L’argument central de cette réécriture de l’histoire est la reconnaissance et la promotion de la diversité. C’est d’ailleurs la première phrase du premier chapitre, qui sert de postulat de base : « L’Europe a toujours été le continent de la diversité » (Niessen : 11). Mais comment, dans la vision idéologique européenne, concilier « diversité » et Europe Unie ? La diversité étant considérée comme constitutive, l’horizon de l’union européenne est donc une structure fédérale, dont on ne sait si elle doit être chapeauté par un État mais c’est surtout le grand marché, économique, social et culturel où se déplacent librement les capitaux, les marchandises et les travailleurs, tout cela dans le cadre d’une diversité assumée. J’analyserai plus loin ce postulat fondamental sur lequel s’appuie toute l’argumentation autour de la diversité qui sert de justification au grand marché économique. Dans ce cadre évidemment, les États-nations, considérés comme homogénéisateurs et ennemis de la diversité par les libéraux culturels, sont également considérés comme des obstacles à l’expansion du grand marché par les libéraux économiques.

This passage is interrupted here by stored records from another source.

-- pv_equiv track=rewrite | github.com/username161781/config2 | stage4.py | transitive_predecessors
-- ===== SOURCE A (Python) =====
-- from collections import defaultdict, deque
--
-- def transitive_predecessors(inv_graph, target, max_depth=10):
--     # найдем все узлы, которые могут достичь target (транзитивно), с ограничением глубины.
--     result = set()
--     q = deque([(target, 0)])
--     visited = set([target])
--     while q:
--         node, depth = q.popleft()
--         if depth >= max_depth:
--             continue
--         for pred in inv_graph.get(node, []):
--             if pred not in visited:
--                 visited.add(pred)
--                 result.add(pred)
--                 q.append((pred, depth+1))
--     return result
-- ===== SOURCE B (Python) =====
-- def transitive_predecessors(inv_graph, target, max_depth=10):
--     # Naive (Datalog-style) fixpoint iteration: no queue, frontier or visited
--     # bookkeeping -- each round replaces the reachable set by itself united
--     # with the predecessors of ALL of its members, stopping when the set
--     # stabilises or after max_depth rounds; target is subtracted at the end.
--     reachable = {target}
--     for _ in range(max_depth):
--         expanded = reachable.union(*(inv_graph.get(n, []) for n in reachable))
--         if len(expanded) == len(reachable):
--             break
--         reachable = expanded
--     return reachable - {target}
-- ===== Notes on version B (the rewrite author's own statement) =====
-- stated objective: alternative
-- what changed: Replaces the worklist BFS (deque of (node, depth) pairs with visited/result sets) by a Datalog-style naive fixpoint: each of at most max_depth rounds unions the whole current reachable set with the predecessors of all its members, stops when the set stabilises, and subtracts target at the end.
import Mathlib
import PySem

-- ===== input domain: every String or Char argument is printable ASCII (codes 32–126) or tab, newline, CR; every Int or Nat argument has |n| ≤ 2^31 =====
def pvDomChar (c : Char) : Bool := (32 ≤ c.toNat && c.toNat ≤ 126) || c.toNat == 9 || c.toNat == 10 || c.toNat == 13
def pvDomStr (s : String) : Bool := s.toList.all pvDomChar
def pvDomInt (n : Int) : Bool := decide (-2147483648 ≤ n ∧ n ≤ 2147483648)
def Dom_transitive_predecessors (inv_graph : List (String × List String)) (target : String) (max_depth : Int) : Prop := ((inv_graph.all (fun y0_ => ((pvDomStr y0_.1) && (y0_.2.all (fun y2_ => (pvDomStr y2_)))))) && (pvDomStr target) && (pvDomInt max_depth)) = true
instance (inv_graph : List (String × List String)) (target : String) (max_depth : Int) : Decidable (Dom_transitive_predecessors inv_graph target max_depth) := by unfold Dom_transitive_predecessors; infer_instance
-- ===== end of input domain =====

-- B replaces A's worklist BFS (deque of (node, depth) pairs with visited/result sets) by a
-- naive fixpoint iteration over one reachable set (objective: alternative); both return a
-- Python set, so only the set of elements is observable.

-- ===== PORT A =====
-- inv_graph.get(node, []) (Python built-in used by both programs)
def pvPreds (g : List (String × List String)) (node : String) : List String :=
  PySem.Dict.getD (PySem.Dict.mk g) node []

-- body of A's inner 'for pred in inv_graph.get(node, [])' loop; state = (visited, result, q)
def pvAIns (d : Int) (st : PySem.Set String × PySem.Set String × List (String × Int))
    (pred : String) : PySem.Set String × PySem.Set String × List (String × Int) :=
  if PySem.Set.contains st.1 pred then st
  else (PySem.Set.add st.1 pred, PySem.Set.add st.2.1 pred, st.2.2 ++ [(pred, d + 1)])

-- A's 'while q' loop; fuel = 1 + Σ|preds| is a guard that only makes the loop total:
-- each pop beyond the first consumes a queue entry appended for a distinct fresh node,
-- and there are at most Σ|preds| of those, so the fuel is never exhausted.
def pvALoop (g : List (String × List String)) (maxd : Int) :
    Nat → List (String × Int) → PySem.Set String → PySem.Set String → List String
  | 0, _, _, r => r
  | _ + 1, [], _, r => r
  | fuel + 1, (node, depth) :: q, v, r =>
    if maxd ≤ depth then pvALoop g maxd fuel q v r
    else
      let st := (pvPreds g node).foldl (pvAIns depth) (v, r, q)
      pvALoop g maxd fuel st.2.2 st.1 st.2.1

3. L’obsession identitaire
La question de l’identité est au cœur de l’une des contradictions des préconisations européennes en matière d’intégration des migrants. D’un côté, les documents d’orientation tentent de démontrer que les définitions des identités nationales sont illusoires et dangereuses parce qu’elles mènent au repli, à la xénophobie et à la haine nationaliste. Mais d’un autre côté, les textes européens basent toute leur démonstration sur le respect et la promotion des identités des migrants et des minorités dans le cadre de la société de la diversité qu’ils appellent de leurs vœux. À l’évidence, il y a pour le COE de bonnes et de mauvaises identités. L’identité est au centre de l’argumentation des documents qui nous intéressent ici mais elle est, de façon générale, partout présente dans le débat public, politique et scientifique.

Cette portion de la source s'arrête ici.